Chaieny Cristiny Silva de Carvalho, 29 anos, é uma das jovens que comprova a alta empregabilidade dos alunos do Galpão Aplauso. “Para mim, foi uma mudança de vida, tanto profissionalmente quanto na forma de pensar. Quando cheguei não tinha nenhuma oportunidade em vista e, depois de concluir o curso, consegui uma profissão”, conta Chaieny, que trabalha há quatro anos como alpinista industrial. “Quando você é de uma comunidade carente como a minha (Cidade Alta), são raras as possibilidades de melhoria de vida. O trabalho feito pelo Galpão Aplauso é incrível”, reconhece.

Ana Paula de Oliveira, 28 anos, estuda no Galpão Aplauso desde julho deste ano. “Aqui não aprendemos apenas o conteúdo técnico, mas há também um foco importante em valores e virtudes, o que nos aperfeiçoa como seres humanos. Em nossa sociedade falta muito o respeito, a tolerância, e aqui trabalhamos isso todos os dias, inclusive com dinâmicas de comunicação não violenta”, conta a estudante, que faz aulas de logística e operador de empilhadeira. “É uma área que pode gerar meu primeiro emprego, mas meu sonho mesmo é me formar em psicologia, estou até fazendo um curso preparatório para isso”, acrescenta.

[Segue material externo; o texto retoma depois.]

-- pv_equiv track=rewrite | github.com/Jaspreetkaurr21/MindEase-AI | app.py | detect_stress_level
-- ===== SOURCE A (Python) =====
-- STRESS_WORDS = {"stressed", "anxious", "scored bad", "worried", "sad"}
--
-- CRISIS_WORDS = {"die", "suicide", "kill myself", "end my life", "want to die"}
--
-- def detect_stress_level(user_message):
--     words = set(user_message.lower().split())
--     if any(word in words for word in CRISIS_WORDS):
--         return "CRISIS"
--     elif any(word in words for word in STRESS_WORDS):
--         return "STRESS"
--     else:
--         return "NEUTRAL"
-- ===== SOURCE B (Python) =====
-- STRESS_WORDS = {"stressed", "anxious", "scored bad", "worried", "sad"}
--
-- CRISIS_WORDS = {"die", "suicide", "kill myself", "end my life", "want to die"}
--
-- def detect_stress_level(user_message):
--     stress_seen = False
--     for word in user_message.lower().split():
--         if word in CRISIS_WORDS:
--             return "CRISIS"
--         if word in STRESS_WORDS:
--             stress_seen = True
--     return "STRESS" if stress_seen else "NEUTRAL"
-- ===== Notes on version B (the rewrite author's own statement) =====
-- stated objective: simpler
-- what changed: Replaces the set() build plus two independent any()-scans over the keyword sets with one early-returning pass over the tokens that returns CRISIS on first hit and remembers a stress flag.
import Mathlib
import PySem

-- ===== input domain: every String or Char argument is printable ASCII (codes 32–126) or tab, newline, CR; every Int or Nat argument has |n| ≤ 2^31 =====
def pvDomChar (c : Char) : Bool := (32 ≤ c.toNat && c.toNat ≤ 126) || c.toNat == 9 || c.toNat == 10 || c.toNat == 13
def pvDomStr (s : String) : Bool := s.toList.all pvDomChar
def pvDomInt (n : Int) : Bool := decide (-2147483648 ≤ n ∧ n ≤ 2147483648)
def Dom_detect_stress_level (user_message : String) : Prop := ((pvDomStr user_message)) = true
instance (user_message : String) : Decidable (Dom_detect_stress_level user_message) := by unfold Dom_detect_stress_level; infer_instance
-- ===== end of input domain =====

-- B replaces the set() build plus two independent any()-scans with one early-returning
-- pass over the tokens remembering a stress flag (objective: simpler).

-- ===== PORT A =====
def pvCrisisWords : List String := ["die", "suicide", "kill myself", "end my life", "want to die"]
def pvStressWords : List String := ["stressed", "anxious", "scored bad", "worried", "sad"]

def detect_stress_level (user_message : String) : String :=
  let words : PySem.Set String := PySem.Set.ofList (PySem.Str.split₀ (PySem.Str.lower user_message))
  if pvCrisisWords.any (fun word => PySem.Set.contains words word) then "CRISIS"
  else if pvStressWords.any (fun word => PySem.Set.contains words word) then "STRESS"
  else "NEUTRAL"

-- ===== PORT B =====
-- the 'for word in …: return / set flag' loop of Source B
def pvScan : List String → Bool → String
  | [], stress_seen => if stress_seen then "STRESS" else "NEUTRAL"
  | word :: rest, stress_seen =>
    if pvCrisisWords.contains word then "CRISIS"
    else pvScan rest (stress_seen || pvStressWords.contains word)

def detect_stress_level_alt (user_message : String) : String :=
  pvScan (PySem.Str.split₀ (PySem.Str.lower user_message)) false

-- ===== PRECONDITION & SPEC =====
def Spec_detect_stress_level (user_message : String) (out : String) : Prop := out = detect_stress_level_alt user_message
instance (user_message : String) (out : String) : Decidable (Spec_detect_stress_level user_message out) := by unfold Spec_detect_stress_level; infer_instance

-- ===== CLAIM (what is proved, stated in full; the proofs are below) =====
def Claim_equal_detect_stress_level : Prop := ∀ (user_message : String), Dom_detect_stress_level user_message → Spec_detect_stress_level user_message (detect_stress_level user_message)

-- ===== LEMMAS AND PROOFS =====

-- B's single pass, characterised: CRISIS iff some token is a crisis word, else STRESS
-- iff the flag already holds or some token is a stress word.
theorem pvScan_eq (ws : List String) (flag : Bool) :
    pvScan ws flag =
      if ws.any (fun w => pvCrisisWords.contains w) then "CRISIS"
      else if flag || ws.any (fun w => pvStressWords.contains w) then "STRESS"
      else "NEUTRAL" := by
  induction ws generalizing flag with
  | nil => simp [pvScan]
  | cons w rest ih =>
    simp only [pvScan, List.any_cons, ih]
    cases hc : pvCrisisWords.contains w <;>
      simp only [hc, Bool.false_or, Bool.true_or, if_true, Bool.or_assoc] <;>
      cases hr : rest.any (fun w => pvCrisisWords.contains w) <;>
      simp [hr]

-- the two directions of the membership test agree: ∃ keyword in the token set ↔ ∃ token in the keyword list
theorem pv_any_swap (L ws : List String) :
    L.any (fun w => PySem.Set.contains (PySem.Set.ofList ws) w)
      = ws.any (fun w => L.contains w) := by
  rw [Bool.eq_iff_iff]
  simp only [List.any_eq_true, PySem.Set.contains_iff, PySem.Set.mem_ofList,
    List.contains_eq_mem, decide_eq_true_eq]
  tauto

-- ===== VERDICT (by name: the statement is the Claim_ definition above) =====
theorem detect_stress_level_spec : Claim_equal_detect_stress_level := by
  intro user_message _
  unfold Spec_detect_stress_level detect_stress_level detect_stress_level_alt
  simp only [pvScan_eq, pv_any_swap, Bool.false_or]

Ane Dilei, 23 anos, moradora da Baixada Fluminense, foi ao Rio de Janeiro para um curso sobre cinema e acabou conhecendo, pela internet, o Galpão Aplauso. Começou em maio o curso de artes plásticas. “Sempre gostei muito de desenhar, faço grafite, mas não tinha noção do meu talento. Quando cheguei aqui, aprendi várias técnicas, aprendi sobre cores, traços. Subi de patamar como profissional”, afirma. “Hoje me identifico como artista, acredito muito mais no meu potencial. Eu me encontrei com a pintura e quero trabalhar nessa área”, conta Ane.